Crimp’s brutal juxtapositions and the bitter sort of wit with which they are thrown together: ‘You’ve got one person talking about major, global things, and the other talking about not being able to find the right meat in the frozen section and having to go to the counter . . . It just goes from one thing to another. The stories in there are just fascinating that’s what’s really captivating.’

Against suggestions that Crimp’s work can be somewhat elusive or even overly enigmatic, Arnold is staunchly defensive. ‘There’s a definite story there, there’s a definite relationship between a husband and wife. It’s more about what is not said than what is said, but it’s a fascinating character study, certainly, and totally absorbing.’ (Laura Ennor)

REVIEW MONOLOGUE PROMISES PROMISES Currently touring throughout Scotland. Seen at Tron Theatre, Glasgow, Sat 6 Feb ●●●●●

It’s no mere nod and a wink to lovers of Muriel Spark that the school teacher protagonist of Douglas Maxwell’s gripping new monologue is called Margaret Anne Brodie. The character herself may claim not to have read Spark’s famous novel of sex, power and religion, but the playwright undoubtedly has. Like The Prime of Miss Jean Brodie Maxwell’s script is dense in ideas about traditional power structures as well as the corrupting nature of religious and personal dogma. The play centres around the

exorcism of a six-year-old elective mute Somalian girl by ‘community leaders’ in Miss Brodie’s classroom, an event that provokes a startlingly violent reaction in the jaded, twice ‘retired’ teacher. Gradually we learn of the deep-rooted inner fury that lurks beneath her smart exterior, her neuroses dating back to a vicious power struggle with her strict Scottish Presbyterian father. The fact that Miss Brodie unfolds her story out of sequence, piece by piece, in a tone that moves seamlessly from sardonic comedy to toe-curling horror, renders the piece all the more riveting. Maxwell’s monologue exhibits a lyrical quality that produces a wonderfully heightened atmosphere while the nuances of the writing are complemented by a simply mesmerising performance by Joanna Tope as the troubled teacher. (Allan Radcliffe)

PREVIEW REVIVAL THE BEAUTY QUEEN OF LEENANE Royal Lyceum, Edinburgh, Fri 19 Feb–Sat 13 Mar

‘Someone said to me once that Ireland just skipped the 20th century and went from the 19th to the 21st,’ muses Scottish-born, Irish-bred actress Cara Kelly when asked about the ‘Irishness’ of her current role, in Martin McDonagh’s The Beauty Queen of Leenane.

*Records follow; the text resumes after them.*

-- pv_equiv track=rewrite | github.com/SSCT-Lab/NLPLego | grammar_check.py | filter_pp_in_sbar
-- ===== SOURCE A (Python) =====
-- def filter_pp_in_sbar(sbar_list, pp_list):
--     if len(sbar_list) > 0:
--         res_pp = list(pp_list)
--         for pp in pp_list:
--             for sbar in sbar_list:
--                 if pp[1] in sbar[1]:
--                     if pp in res_pp:
--                         res_pp.remove(pp)
--                 else:
--                     if " ".join(pp[1].split(" ")[-2:]).istitle():
--                         if " ".join(pp[1].split(" ")[:-1]) in sbar[1]:
--                             if pp in res_pp:
--                                 res_pp.remove(pp)
--         return res_pp
--     else:
--         return pp_list
-- ===== SOURCE B (Python) =====
-- def filter_pp_in_sbar(sbar_list, pp_list):
--     def covered(pp, sbar):
--         words = pp[1].split(" ")
--         return pp[1] in sbar[1] or (
--             " ".join(words[-2:]).istitle() and " ".join(words[:-1]) in sbar[1])
--     return [pp for pp in pp_list
--             if not any(covered(pp, sbar) for sbar in sbar_list)]
-- ===== Notes on version B (the rewrite author's own statement) =====
-- stated objective: simpler
-- what changed: Replaces the mutate-a-copy scheme (nested loops calling res_pp.remove with 'pp in res_pp' dedup guards) by a single pure filtering comprehension over a per-pp predicate any(covered(pp, sbar)); no copy, no mutation, no membership re-scans.
import Mathlib
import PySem

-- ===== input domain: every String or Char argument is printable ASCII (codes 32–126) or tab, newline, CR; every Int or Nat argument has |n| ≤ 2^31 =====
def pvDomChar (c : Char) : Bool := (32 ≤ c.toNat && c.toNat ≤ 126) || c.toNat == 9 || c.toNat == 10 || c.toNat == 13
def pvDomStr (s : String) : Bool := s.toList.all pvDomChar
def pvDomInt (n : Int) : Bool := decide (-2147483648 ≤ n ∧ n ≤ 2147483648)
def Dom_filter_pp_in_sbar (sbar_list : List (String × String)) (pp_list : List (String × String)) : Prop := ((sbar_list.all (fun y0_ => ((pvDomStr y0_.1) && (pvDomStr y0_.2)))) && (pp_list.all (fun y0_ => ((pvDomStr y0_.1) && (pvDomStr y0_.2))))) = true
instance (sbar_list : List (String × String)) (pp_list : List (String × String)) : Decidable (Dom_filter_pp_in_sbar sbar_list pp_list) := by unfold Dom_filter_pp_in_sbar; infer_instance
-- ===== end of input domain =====

-- B replaces A's mutate-a-copy scheme (nested loops with res_pp.remove and membership
-- guards) by one pure filtering comprehension over a per-pp predicate; objective: simpler.

-- ===== PORT A =====
-- str.istitle, ported by hand (PySem has no istitle); exact on the ASCII domain,
-- where the cased characters are exactly the letters A-Z a-z.
def pvIsUpperA (c : Char) : Bool := 'A' ≤ c && c ≤ 'Z'
def pvIsLowerA (c : Char) : Bool := 'a' ≤ c && c ≤ 'z'
def pvIstitleAux : List Char → Bool → Bool → Bool
  | [], _, cased => cased
  | c :: cs, prev, cased =>
    if pvIsUpperA c then (if prev then false else pvIstitleAux cs true true)
    else if pvIsLowerA c then (if prev then pvIstitleAux cs true true else false)
    else pvIstitleAux cs false cased
def pvIstitle (s : String) : Bool := pvIstitleAux s.toList false false

def filter_pp_in_sbar (sbar_list : List (String × String)) (pp_list : List (String × String)) : List (String × String) :=
  if sbar_list.length > 0 then
    pp_list.foldl (fun res pp =>
      sbar_list.foldl (fun r sbar =>
        if PySem.Str.isIn pp.2 sbar.2 then
          (if pp ∈ r then r.erase pp else r)
        else
          if pvIstitle (PySem.Str.join " " (PySem.List.slice ((PySem.Str.split? pp.2 " ").getD []) (some (-2)) none)) then
            if PySem.Str.isIn (PySem.Str.join " " (PySem.List.slice ((PySem.Str.split? pp.2 " ").getD []) none (some (-1)))) sbar.2 then
              (if pp ∈ r then r.erase pp else r)
            else r
          else r) res) pp_list
  else pp_list

-- ===== PORT B =====
def pvCovered (pp sbar : String × String) : Bool :=
  let words := (PySem.Str.split? pp.2 " ").getD []
  PySem.Str.isIn pp.2 sbar.2 ||
    (pvIstitle (PySem.Str.join " " (PySem.List.slice words (some (-2)) none)) &&
     PySem.Str.isIn (PySem.Str.join " " (PySem.List.slice words none (some (-1)))) sbar.2)

def filter_pp_in_sbar_alt (sbar_list : List (String × String)) (pp_list : List (String × String)) : List (String × String) :=
  pp_list.filter (fun pp => !(sbar_list.any (fun sbar => pvCovered pp sbar)))

-- ===== PRECONDITION & SPEC =====
def Spec_filter_pp_in_sbar (sbar_list : List (String × String)) (pp_list : List (String × String)) (out : List (String × String)) : Prop := out = filter_pp_in_sbar_alt sbar_list pp_list
instance (sbar_list : List (String × String)) (pp_list : List (String × String)) (out : List (String × String)) : Decidable (Spec_filter_pp_in_sbar sbar_list pp_list out) := by unfold Spec_filter_pp_in_sbar; infer_instance

-- ===== CLAIM (what is proved, stated in full; the proofs are below) =====
def Claim_equal_filter_pp_in_sbar : Prop := ∀ (sbar_list : List (String × String)) (pp_list : List (String × String)), Dom_filter_pp_in_sbar sbar_list pp_list → Spec_filter_pp_in_sbar sbar_list pp_list (filter_pp_in_sbar sbar_list pp_list)

-- ===== LEMMAS AND PROOFS =====

-- A's inner loop over the sbars, with the removal condition already collapsed to pvCovered
def pvInner (pp : String × String) (sbars : List (String × String)) (r : List (String × String)) : List (String × String) :=
  sbars.foldl (fun r sbar => if pvCovered pp sbar then r.erase pp else r) r

-- A's outer loop
def pvOuter (sbars : List (String × String)) (rest res : List (String × String)) : List (String × String) :=
  rest.foldl (fun res pp => pvInner pp sbars res) res

lemma pvStepA_eq (pp sbar : String × String) (r : List (String × String)) :
    (if PySem.Str.isIn pp.2 sbar.2 then
        (if pp ∈ r then r.erase pp else r)
      else
        if pvIstitle (PySem.Str.join " " (PySem.List.slice ((PySem.Str.split? pp.2 " ").getD []) (some (-2)) none)) then
          if PySem.Str.isIn (PySem.Str.join " " (PySem.List.slice ((PySem.Str.split? pp.2 " ").getD []) none (some (-1)))) sbar.2 then
            (if pp ∈ r then r.erase pp else r)
          else r
        else r)
      = if pvCovered pp sbar then r.erase pp else r := by
  have hguard : (if pp ∈ r then r.erase pp else r) = r.erase pp := by
    split_ifs with h
    · rfl
    · exact (List.erase_of_not_mem h).symm
  simp only [pvCovered, hguard]
  split_ifs with h1 h2 h3 h4 h5 h6 <;> simp_all

lemma pvA_eq_pvOuter (sbar_list pp_list : List (String × String)) (h : sbar_list.length > 0) :
    filter_pp_in_sbar sbar_list pp_list = pvOuter sbar_list pp_list pp_list := by
  simp only [filter_pp_in_sbar, if_pos h, pvOuter, pvInner]
  refine List.foldl_ext _ _ _ ?_
  intro res pp _
  refine List.foldl_ext _ _ _ ?_
  intro r sbar _
  exact pvStepA_eq pp sbar r

lemma pvInner_sublist (pp : String × String) (sbars r : List (String × String)) :
    (pvInner pp sbars r).Sublist r := by
  induction sbars generalizing r with
  | nil => exact List.Sublist.refl r
  | cons s ss ih =>
    simp only [pvInner, List.foldl_cons]
    refine (ih _).trans ?_
    split_ifs
    · exact List.erase_sublist
    · exact List.Sublist.refl r

lemma pvInner_count_le (pp x : String × String) (sbars r : List (String × String)) :
    (pvInner pp sbars r).count x ≤ r.count x :=
  (pvInner_sublist pp sbars r).count_le x

lemma pvInner_count_of_ne (pp x : String × String) (sbars r : List (String × String)) (h : x ≠ pp) :
    (pvInner pp sbars r).count x = r.count x := by
  induction sbars generalizing r with
  | nil => rfl
  | cons s ss ih =>
    simp only [pvInner, List.foldl_cons] at *
    rw [ih]
    split_ifs
    · exact List.count_erase_of_ne h
    · rfl

lemma pvInner_count_hit (pp : String × String) (sbars r : List (String × String))
    (h : ∃ s ∈ sbars, pvCovered pp s = true) :
    (pvInner pp sbars r).count pp ≤ r.count pp - 1 := by
  induction sbars generalizing r with
  | nil => simp at h
  | cons s ss ih =>
    simp only [pvInner, List.foldl_cons] at *
    by_cases hc : pvCovered pp s = true
    · rw [if_pos hc]
      have := pvInner_count_le pp pp ss (r.erase pp)
      have he : (r.erase pp).count pp = r.count pp - 1 := List.count_erase_self
      simp only [pvInner] at this
      omega
    · rw [if_neg hc]
      rcases h with ⟨t, ht, hcov⟩
      rcases List.mem_cons.mp ht with rfl | ht'
      · exact absurd hcov hc
      · exact ih r ⟨t, ht', hcov⟩

-- erasing an element the predicate rejects leaves the filtered list unchanged
lemma pvFilter_erase (p : (String × String) → Bool) (a : String × String)
    (l : List (String × String)) (hp : p a = false) :
    (l.erase a).filter p = l.filter p := by
  induction l with
  | nil => rfl
  | cons b l ih =>
    by_cases hb : b = a
    · subst hb
      simp [List.erase_cons_head, hp]
    · rw [List.erase_cons_tail (by simp [hb])]
      simp [List.filter_cons, ih]

lemma pvInner_filter (sbar_list : List (String × String)) (pp : String × String)
    (sbars r : List (String × String)) (hs : ∀ s ∈ sbars, s ∈ sbar_list) :
    (pvInner pp sbars r).filter (fun x => !(sbar_list.any (fun sbar => pvCovered x sbar)))
      = r.filter (fun x => !(sbar_list.any (fun sbar => pvCovered x sbar))) := by
  induction sbars generalizing r with
  | nil => rfl
  | cons s ss ih =>
    simp only [pvInner, List.foldl_cons] at *
    rw [ih _ (fun t ht => hs t (List.mem_cons_of_mem s ht))]
    split_ifs with hc
    · refine pvFilter_erase _ _ _ ?_
      simp only [Bool.not_eq_false', List.any_eq_true]
      exact ⟨s, hs s List.mem_cons_self, hc⟩
    · rfl

lemma pvOuter_count_le (sbars : List (String × String)) (x : String × String)
    (hx : ∃ s ∈ sbars, pvCovered x s = true) (rest res : List (String × String)) :
    (pvOuter sbars rest res).count x ≤ res.count x - rest.count x := by
  induction rest generalizing res with
  | nil => simp [pvOuter]
  | cons pp rest' ih =>
    simp only [pvOuter, List.foldl_cons] at *
    by_cases hpp : pp = x
    · subst hpp
      have h1 := pvInner_count_hit pp (sbars := sbars) res hx
      have h2 := ih (pvInner pp sbars res)
      have hc : (pp :: rest').count pp = rest'.count pp + 1 := List.count_cons_self
      omega
    · have h1 := pvInner_count_of_ne pp x sbars res (fun h => hpp h.symm)
      have h2 := ih (pvInner pp sbars res)
      have hc : (pp :: rest').count x = rest'.count x :=
        List.count_cons_of_ne hpp
      omega

lemma pvOuter_filter (sbars rest res : List (String × String)) :
    (pvOuter sbars rest res).filter (fun x => !(sbars.any (fun sbar => pvCovered x sbar)))
      = res.filter (fun x => !(sbars.any (fun sbar => pvCovered x sbar))) := by
  induction rest generalizing res with
  | nil => rfl
  | cons pp rest' ih =>
    simp only [pvOuter, List.foldl_cons] at *
    rw [ih (pvInner pp sbars res), pvInner_filter sbars pp sbars res (fun _ h => h)]

lemma pvOuter_eq_filter (sbars pp_list : List (String × String)) :
    pvOuter sbars pp_list pp_list
      = pp_list.filter (fun x => !(sbars.any (fun sbar => pvCovered x sbar))) := by
  set p : (String × String) → Bool := fun x => !(sbars.any (fun sbar => pvCovered x sbar)) with hp
  have hall : ∀ x ∈ pvOuter sbars pp_list pp_list, p x = true := by
    intro x hxmem
    by_contra hfalse
    have hbad : ∃ s ∈ sbars, pvCovered x s = true := by
      simp only [hp, Bool.not_eq_true', Bool.not_eq_false] at hfalse
      simpa [List.any_eq_true] using hfalse
    have h0 := pvOuter_count_le sbars x hbad pp_list pp_list
    have h1 : 0 < (pvOuter sbars pp_list pp_list).count x := List.count_pos_iff.mpr hxmem
    omega
  calc pvOuter sbars pp_list pp_list
      = (pvOuter sbars pp_list pp_list).filter p := (List.filter_eq_self.mpr hall).symm
    _ = pp_list.filter p := pvOuter_filter sbars pp_list pp_list

-- ===== VERDICT (by name: the statement is the Claim_ definition above) =====
theorem filter_pp_in_sbar_spec : Claim_equal_filter_pp_in_sbar := by
  intro sbar_list pp_list _
  unfold Spec_filter_pp_in_sbar filter_pp_in_sbar_alt
  by_cases h : sbar_list.length > 0
  · rw [pvA_eq_pvOuter sbar_list pp_list h, pvOuter_eq_filter]
  · have hnil : sbar_list = [] := List.eq_nil_of_length_eq_zero (by omega)
    subst hnil
    simp [filter_pp_in_sbar]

And, while generational differences have been the source of frustration and amusement the world over since time immemorial, there’s no denying that the play’s setting in remote, rural County Galway at the turn of the millennium can only have made those differences more marked. McDonagh’s debut, showered with awards when it was first performed in 1996, tells the

story of a 40-year-old spinster, Maureen (played by Kelly), stuck in a life of subservience and bickering with her manipulative old mother, Mag, and ready to jump at a chance for love and freedom. With an accuracy that Kelly can only put down to a ‘profound talent’, McDonagh wrote these mature female characters as a 25-year-old man. Known for combining black humour with a real brutality and violence of both the

physical and emotional variety, McDonagh (who also wrote and directed 2008 film In Bruges) certainly doesn’t make it easy for his leading lady: the cast have been struggling to keep straight faces at times in rehearsals and the challenge for Kelly is to carry a tragic story through the laughter. But the task is a welcome one: ‘[The play] is so rich and multi- layered as well, so it doesn’t make it easier, but it’s a different challenge and it’s a challenge I much prefer.’ (Laura Ennor)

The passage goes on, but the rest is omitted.